In our multivariate analysis, there was no difference in the recurrence rate among repairs of primary and recurrent hernias, smoking, COPD, diabetes, urgent repair, operative time, type of prosthesis, levels 1 or 2 of CST, and concomitant procedures, even planned or unplanned enterotomies. Significantly, seroma and hematoma, variables related “per se” to the CST, were also not significant factors. This low incidence compared to wound infection rate may be due to the attempt to avoid excessive subcutaneous dissection, the use and maintenance of abdominal drains, and the closure of deep subcutaneous tissue in several planes to avoid these postoperative complications. Likewise, the use of the prosthesis in the modified technique compared to the original CST and the long experience of our group on this approach as a reference center have contributed to the reduction of these local complications.

Recurrence after surgery using the CST is problematic because external abdominal oblique release has already been performed to re-establish the original orientation of the rectus muscles. Thus, TAR may be the best approach in these cases. Previous studies on AWHR with TAR reported equivalent fascial closure rates to those obtained using the conventional CST, indicating similar myofascial advancement using the two techniques [33,34,35]. In our study, we performed TAR in 28 patients, with acceptable functional and esthetic results. Thus far, there have been no cases of recurrence detected in follow-up visits. TAR could have been performed in many patients in our study. Our department began to adopt this technique after its introduction at the end of 2012, with subsequent uptake of the technique in the surgical community. However, this was after completion of the present study.

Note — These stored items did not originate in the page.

-- pv_equiv track=rewrite | github.com/sminix/skill-challenges | yahtzeeChallenge.py | yahtzee
-- ===== SOURCE A (Python) =====
-- def yahtzee(roll):
--     #find amount of dice rolls
--     length = len(roll)
--     #initialize lists for storing values and counting
--     values = []
--     count = []
--     """
--     for loop that iterates through list of dice, for each unique die value add it to
--     values list and increment same index for count
--     """
--     for i in range(length):
--         #if roll value not in value list
--         if roll[i] not in values:
--             #append it and append 1 to count list
--             values.append(roll[i])
--             count.append(1)
--
--         else:
--             #if dice value already recorded, find index of value in values
--             index = values.index(roll[i])
--             #increment same count index
--             count[index] = count[index] + 1
--
--     """
--     this for loop takes the value and multiplies it by it associated count
--     """
--     for i in range(len(values)):
--         values[i] = values[i] * count[i]
--
--     return max(values)
-- ===== SOURCE B (Python) =====
-- def yahtzee(roll):
--     # no value/count table: rescan the roll for each die's count on the fly
--     return max(die * roll.count(die) for die in roll)
-- ===== Notes on version B (the rewrite author's own statement) =====
-- stated objective: simpler
-- what changed: Removed A's values/count table-building pass (with its in/index inner scans) and second multiply pass entirely: B is a one-line max over die * roll.count(die), recounting occurrences by rescanning the roll for each element.
import Mathlib
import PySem

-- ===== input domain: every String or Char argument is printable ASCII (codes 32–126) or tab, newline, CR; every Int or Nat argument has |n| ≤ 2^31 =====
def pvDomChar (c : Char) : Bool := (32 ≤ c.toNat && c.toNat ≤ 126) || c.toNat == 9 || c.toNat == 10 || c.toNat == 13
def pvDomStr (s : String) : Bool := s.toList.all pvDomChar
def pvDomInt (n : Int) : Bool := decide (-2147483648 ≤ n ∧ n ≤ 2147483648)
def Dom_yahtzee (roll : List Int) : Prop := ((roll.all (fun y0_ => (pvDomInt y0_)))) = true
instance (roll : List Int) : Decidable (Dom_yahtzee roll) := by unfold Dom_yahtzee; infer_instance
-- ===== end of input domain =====

-- B drops A's values/count table and both passes for a single max over die * roll.count(die), rescanning per element (objective: simpler).


-- ===== PORT A =====
-- one iteration of A's first loop: records a new value with count 1, or increments the count at its index
def yahtzeeStep (vc : List Int × List Int) (x : Int) : List Int × List Int :=
  if vc.1.contains x = false then
    (vc.1 ++ [x], vc.2 ++ [1])
  else
    match PySem.List.index? vc.1 x with
    | some i => (vc.1, vc.2.set i (vc.2.getD i 0 + 1))
    | none => (vc.1, vc.2)   -- unreachable: the branch is taken only when x ∈ vc.1

def yahtzee (roll : List Int) : Int :=
  let vc := roll.foldl yahtzeeStep ([], [])
  let values := List.zipWith (· * ·) vc.1 vc.2   -- second loop: values[i] = values[i] * count[i]
  (PySem.List.max? values (fun y => y)).getD 0   -- max(values); default never used under Pre_

-- ===== PORT B =====
def yahtzee_alt (roll : List Int) : Int :=
  (PySem.List.max? (roll.map (fun die => die * (PySem.List.count roll die : Int))) (fun y => y)).getD 0

-- ===== PRECONDITION & SPEC =====
-- Pre_ excludes only the empty roll, on which both A and B raise ValueError (max of an empty sequence).
def Pre_yahtzee (roll : List Int) : Prop := roll ≠ []
instance (roll : List Int) : Decidable (Pre_yahtzee roll) := by unfold Pre_yahtzee; infer_instance
def pvWitness_yahtzee : List Int := [1, 2, 2]

def Spec_yahtzee (roll : List Int) (out : Int) : Prop := out = yahtzee_alt roll
instance (roll : List Int) (out : Int) : Decidable (Spec_yahtzee roll out) := by unfold Spec_yahtzee; infer_instance

-- ===== CLAIM (what is proved, stated in full; the proofs are below) =====
def Claim_equal_yahtzee : Prop := ∀ (roll : List Int), Dom_yahtzee roll → Pre_yahtzee roll → Spec_yahtzee roll (yahtzee roll)

-- ===== LEMMAS AND PROOFS =====

-- the count function A maintains, as a function of the processed prefix p
def yzCnt (p : List Int) : Int → Int := fun x => ((p.count x : Nat) : Int)

-- loop invariant for A's first loop
lemma yahtzee_fold_inv (q : List Int) : ∀ (v p : List Int), v.Nodup → (∀ x, x ∈ v ↔ x ∈ p) →
    ∃ V, q.foldl yahtzeeStep (v, v.map (yzCnt p)) = (V, V.map (yzCnt (p ++ q)))
      ∧ V.Nodup ∧ (∀ x, x ∈ V ↔ x ∈ p ++ q) := by
  induction q with
  | nil =>
    intro v p hnd hmem
    exact ⟨v, by simp, hnd, by simpa using hmem⟩
  | cons x q ih =>
    intro v p hnd hmem
    by_cases hx : x ∈ v
    · -- x already recorded: counts list gets bumped at x's index
      have hcont : v.contains x = true := by simpa using hx
      obtain ⟨i, hi⟩ : ∃ i, PySem.List.index? v x = some i := by
        cases h : PySem.List.index? v x with
        | none =>
          exfalso
          exact (PySem.List.index?_eq_none_iff v x).mp h hx
        | some i => exact ⟨i, rfl⟩
      obtain ⟨hk, hvx, _⟩ := PySem.List.getElem_of_index?_eq_some hi
      have hstep : yahtzeeStep (v, v.map (yzCnt p)) x
          = (v, (v.map (yzCnt p)).set i (yzCnt p x + 1)) := by
        simp only [yahtzeeStep, hcont, hi]
        have hg : v[i]? = some x := by rw [List.getElem?_eq_getElem hk, hvx]
        simp [List.getD, hg]
      have hset : (v.map (yzCnt p)).set i (yzCnt p x + 1) = v.map (yzCnt (p ++ [x])) := by
        apply List.ext_getElem
        · simp
        · intro j hj1 hj2
          have hjv : j < v.length := by simpa using hj2
          by_cases hji : j = i
          · subst hji
            rw [List.getElem_set_self (by simpa using hjv)]
            simp [yzCnt, hvx, List.count_append]
          · rw [List.getElem_set_ne (by omega)]
            have hne : v[j] ≠ x := by
              intro he
              exact hji (List.Nodup.getElem_inj_iff hnd |>.mp (by rw [he, hvx]) )
            simp [yzCnt, List.count_append, Ne.symm hne]
      have hmem' : ∀ y, y ∈ v ↔ y ∈ p ++ [x] := by
        intro y
        constructor
        · intro hy; exact List.mem_append.mpr (Or.inl ((hmem y).mp hy))
        · intro hy
          rcases List.mem_append.mp hy with h | h
          · exact (hmem y).mpr h
          · simpa [List.mem_singleton.mp h] using hx
      obtain ⟨V, hV, hVnd, hVmem⟩ := ih v (p ++ [x]) hnd hmem'
      refine ⟨V, ?_, hVnd, ?_⟩
      · simpa [List.foldl_cons, hstep, hset, List.append_assoc] using hV
      · intro y; simpa [List.append_assoc] using hVmem y
    · -- new value: append x with count 1
      have hcont : v.contains x = false := by simpa using hx
      have hxp : x ∉ p := fun h => hx ((hmem x).mpr h)
      have hstep : yahtzeeStep (v, v.map (yzCnt p)) x
          = (v ++ [x], (v ++ [x]).map (yzCnt (p ++ [x]))) := by
        simp only [yahtzeeStep, hcont]
        rw [if_pos trivial]
        simp only [List.map_append, List.map_cons, List.map_nil, Prod.mk.injEq, true_and]
        congr 1
        · apply List.map_congr_left
          intro y hy
          have hne : y ≠ x := fun he => hx (he ▸ hy)
          simp [yzCnt, List.count_append, Ne.symm hne]
        · simp [yzCnt, List.count_append, List.count_eq_zero.mpr hxp]
      have hnd' : (v ++ [x]).Nodup :=
        List.Nodup.append hnd (List.nodup_singleton x)
          (fun a ha hb => hx ((List.mem_singleton.mp hb) ▸ ha))
      have hmem' : ∀ y, y ∈ v ++ [x] ↔ y ∈ p ++ [x] := by
        intro y
        simp only [List.mem_append, List.mem_singleton]
        exact or_congr (hmem y) Iff.rfl
      obtain ⟨V, hV, hVnd, hVmem⟩ := ih (v ++ [x]) (p ++ [x]) hnd' hmem'
      refine ⟨V, ?_, hVnd, ?_⟩
      · simpa [List.foldl_cons, hstep, List.append_assoc] using hV
      · intro y; simpa [List.append_assoc] using hVmem y

-- max over two nonempty lists with the same members agree
lemma maxD_eq_of_same_mem (l₁ l₂ : List Int) (h₁ : l₁ ≠ []) (h₂ : l₂ ≠ [])
    (hmem : ∀ z, z ∈ l₁ ↔ z ∈ l₂) :
    (PySem.List.max? l₁ (fun y => y)).getD 0 = (PySem.List.max? l₂ (fun y => y)).getD 0 := by
  obtain ⟨m₁, hm₁⟩ : ∃ m, PySem.List.max? l₁ (fun y => y) = some m := by
    cases h : PySem.List.max? l₁ (fun y => y) with
    | none => exact absurd ((PySem.List.max?_eq_none_iff l₁ (fun y => y)).mp h) h₁
    | some m => exact ⟨m, rfl⟩
  obtain ⟨m₂, hm₂⟩ : ∃ m, PySem.List.max? l₂ (fun y => y) = some m := by
    cases h : PySem.List.max? l₂ (fun y => y) with
    | none => exact absurd ((PySem.List.max?_eq_none_iff l₂ (fun y => y)).mp h) h₂
    | some m => exact ⟨m, rfl⟩
  have e12 : m₁ ≤ m₂ := PySem.List.max?_isMax hm₂ m₁ ((hmem m₁).mp (PySem.List.max?_mem hm₁))
  have e21 : m₂ ≤ m₁ := PySem.List.max?_isMax hm₁ m₂ ((hmem m₂).mpr (PySem.List.max?_mem hm₂))
  rw [hm₁, hm₂, Option.getD_some, Option.getD_some]
  omega

-- ===== VERDICT (by name: the statement is the Claim_ definition above) =====
theorem yahtzee_spec : Claim_equal_yahtzee := by
  intro roll _ hpre
  unfold Spec_yahtzee yahtzee yahtzee_alt
  obtain ⟨V, hV, hVnd, hVmem⟩ := yahtzee_fold_inv roll [] [] (by simp) (by simp)
  have hV' : roll.foldl yahtzeeStep ([], []) = (V, V.map (yzCnt roll)) := by
    simpa using hV
  rw [hV']
  have hzip : List.zipWith (· * ·) V (V.map (yzCnt roll))
      = V.map (fun x => x * yzCnt roll x) := by
    rw [List.zipWith_map_right, List.zipWith_self]
  simp only [hzip]
  rcases List.exists_mem_of_ne_nil roll hpre with ⟨a, ha⟩
  apply maxD_eq_of_same_mem
  · -- V.map … ≠ []
    simp only [ne_eq, List.map_eq_nil_iff]
    intro hVnil
    have : a ∈ V := by simpa using (hVmem a).mpr (by simpa using ha)
    simp [hVnil] at this
  · -- roll.map … ≠ []
    simp only [ne_eq, List.map_eq_nil_iff]
    exact hpre
  · intro z
    simp only [List.mem_map]
    constructor
    · rintro ⟨x, hx, rfl⟩
      refine ⟨x, ?_, by simp [yzCnt, PySem.List.count]⟩
      simpa using (hVmem x).mp hx
    · rintro ⟨x, hx, rfl⟩
      refine ⟨x, (hVmem x).mpr (by simpa using hx), by simp [yzCnt, PySem.List.count]⟩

Our study has some limitations. The retrospective chart review was limited by the information in the patients’ medical records, as well as possible observer bias of the reviewers. In addition, although our follow-up period was sufficient, five patients did not complete the study. The strengths of our study include the homogeneity of our outcomes, as all the procedures were performed by five hernia surgeons, therefore decreasing errors due to lack of experience or different applications of the CST. Future prospective studies should examine causal pathways in more detail. It would be interesting for long-term follow-up studies to investigate predictive factors in comparative studies that included endoscopic techniques and conventional and posterior CSTs.

In conclusion, the CST with mesh was effective in managing large IHs, especially in midline defects, with an acceptable recurrence rate. Obesity (BMI > 30), steroid or immunosuppressive drug use, and postoperative wound infections were predictors of recurrence after hernia surgery performed using the CST.